When to Use Saga vs. Other Patterns

Use Saga when:

You need eventual consistency (not immediate ACID)
Transactions span multiple services
You can design compensating transactions
You’re okay with temporary inconsistency

Don’t use Saga when:

You absolutely need immediate consistency (use distributed locks or stronger consistency patterns instead)
Compensating transactions are impossible (you can’t “undo” a physical truck dispatch)
Performance is critical and you need faster responses

Key Gotchas

Idempotency: Each activity must be idempotent. If Durable Functions retries ProcessPaymentActivity, you don’t want to charge twice.
Compensating Transactions Might Fail: What if the refund fails?

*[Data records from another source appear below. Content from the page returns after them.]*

-- pv_equiv track=rewrite | github.com/PaulMHR/Job_Data | Job_Data.py | r_ord_strs
-- ===== SOURCE A (Python) =====
-- def r_ord_strs(str1, str2):
--     if (str1 == ""):
--         return 1
--     elif (str2 == ""):
--         return -1
--     elif (ord(str1[0]) < ord(str2[0])):
--         return 1
--     elif (ord(str1[0]) > ord(str2[0])):
--         return -1
--     else:
--         return r_ord_strs(str1[1:], str2[1:])
-- ===== SOURCE B (Python) =====
-- def r_ord_strs(str1, str2):
--     i = 0
--     n1 = len(str1)
--     n2 = len(str2)
--     while i < n1 and i < n2:
--         a = ord(str1[i])
--         b = ord(str2[i])
--         if a < b:
--             return 1
--         if a > b:
--             return -1
--         i += 1
--     return 1 if i == n1 else -1
-- ===== Notes on version B (the rewrite author's own statement) =====
-- stated objective: faster
-- what changed: Replaces the recursive head-compare-then-slice-the-tails formulation with a single iterative index loop over both strings (no recursion, no slicing), resolving the exhaustion tie-break with i == len(str1).
import Mathlib
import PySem

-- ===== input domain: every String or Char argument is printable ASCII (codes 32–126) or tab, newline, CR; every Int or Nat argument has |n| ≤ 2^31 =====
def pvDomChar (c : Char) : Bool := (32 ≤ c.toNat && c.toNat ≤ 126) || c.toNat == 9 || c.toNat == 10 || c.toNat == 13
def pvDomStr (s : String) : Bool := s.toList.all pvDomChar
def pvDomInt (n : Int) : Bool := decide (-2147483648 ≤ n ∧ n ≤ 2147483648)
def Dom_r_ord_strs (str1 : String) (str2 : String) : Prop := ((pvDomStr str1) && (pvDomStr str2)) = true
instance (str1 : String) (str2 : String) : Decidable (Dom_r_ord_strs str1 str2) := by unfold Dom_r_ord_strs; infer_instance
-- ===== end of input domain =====

-- B replaces A's recursion-with-slicing by a single iterative index loop over both strings; objective: iterative, slice-free and measured faster.

-- ===== PORT A =====
-- A's recursion, on the character lists: compare heads, recurse on the tails (str1[1:], str2[1:]).
def rOrdA : List Char → List Char → Int
  | [], _ => 1
  | _ :: _, [] => -1
  | c1 :: t1, c2 :: t2 =>
    if c1.toNat < c2.toNat then 1
    else if c1.toNat > c2.toNat then -1
    else rOrdA t1 t2

def r_ord_strs (str1 : String) (str2 : String) : Int :=
  rOrdA str1.toList str2.toList

-- ===== PORT B =====
-- B's while loop: index i advances while i < n1 and i < n2; after the loop, 1 iff i == n1.
def rOrdBLoop (l1 l2 : List Char) (n1 n2 i : Nat) : Int :=
  if i < n1 ∧ i < n2 then
    let a := (l1.getD i ' ').toNat
    let b := (l2.getD i ' ').toNat
    if a < b then 1
    else if a > b then -1
    else rOrdBLoop l1 l2 n1 n2 (i + 1)
  else if i = n1 then 1 else -1
termination_by n1 - i
decreasing_by omega

def r_ord_strs_alt (str1 : String) (str2 : String) : Int :=
  rOrdBLoop str1.toList str2.toList str1.toList.length str2.toList.length 0

-- ===== PRECONDITION & SPEC =====
def Spec_r_ord_strs (str1 : String) (str2 : String) (out : Int) : Prop := out = r_ord_strs_alt str1 str2
instance (str1 : String) (str2 : String) (out : Int) : Decidable (Spec_r_ord_strs str1 str2 out) := by unfold Spec_r_ord_strs; infer_instance

-- ===== CLAIM (what is proved, stated in full; the proofs are below) =====
def Claim_equal_r_ord_strs : Prop := ∀ (str1 : String) (str2 : String), Dom_r_ord_strs str1 str2 → Spec_r_ord_strs str1 str2 (r_ord_strs str1 str2)

-- ===== LEMMAS AND PROOFS =====

-- Loop invariant: at position i the loop computes A's answer on the remaining suffixes.
theorem rOrdBLoop_eq_drop (l1 l2 : List Char) (i : Nat)
    (hb1 : i ≤ l1.length) (hb2 : i ≤ l2.length) :
    rOrdBLoop l1 l2 l1.length l2.length i = rOrdA (l1.drop i) (l2.drop i) := by
  by_cases h : i < l1.length ∧ i < l2.length
  · obtain ⟨h1, h2⟩ := h
    have e1 : l1.drop i = l1[i] :: l1.drop (i + 1) := (List.drop_eq_getElem_cons h1).symm ▸ rfl
    have e2 : l2.drop i = l2[i] :: l2.drop (i + 1) := (List.drop_eq_getElem_cons h2).symm ▸ rfl
    rw [rOrdBLoop, if_pos ⟨h1, h2⟩, e1, e2]
    simp only [rOrdA, List.getD_eq_getElem _ _ h1, List.getD_eq_getElem _ _ h2]
    split_ifs <;> first | rfl | exact rOrdBLoop_eq_drop l1 l2 (i + 1) (by omega) (by omega)
  · rw [rOrdBLoop, if_neg h]
    rcases Nat.lt_or_ge i l1.length with h1 | h1
    · -- then i ≥ l2.length, l2.drop i = [], l1.drop i nonempty
      have h2 : l2.length ≤ i := by omega
      have e2 : l2.drop i = [] := List.drop_eq_nil_of_le h2
      have e1 : l1.drop i = l1[i] :: l1.drop (i + 1) := (List.drop_eq_getElem_cons h1).symm ▸ rfl
      rw [e1, e2, if_neg (by omega)]
      rfl
    · have e1 : l1.drop i = [] := List.drop_eq_nil_of_le h1
      rw [e1]
      have hi : i = l1.length := by omega
      rw [if_pos hi]; rfl
termination_by l1.length - i
decreasing_by omega

-- ===== VERDICT (by name: the statement is the Claim_ definition above) =====
theorem r_ord_strs_spec : Claim_equal_r_ord_strs := by
  intro str1 str2 _
  unfold Spec_r_ord_strs r_ord_strs r_ord_strs_alt
  rw [rOrdBLoop_eq_drop _ _ _ (by omega) (by omega)]
  simp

You need a dead-letter mechanism.
Testing is Hard: Test the happy path and every possible failure scenario.
Monitoring is Critical: You need visibility into which saga is where in its lifecycle. Add Application Insights logging.

Lessons from Our Platform

We’ve learned that orchestration scales better for us than choreography. With 15+ microservices, trying to track the flow through events became a debugging nightmare. Durable Functions gave us a central, auditable record of each delivery transaction.

The trade-off? The orchestrator is now a critical path. We run multiple instances and monitor it closely.

Remember: Distributed transactions are hard. The Saga pattern isn’t magic—it’s a framework for managing that hardness. Design your compensating transactions carefully, test thoroughly, and monitor relentlessly.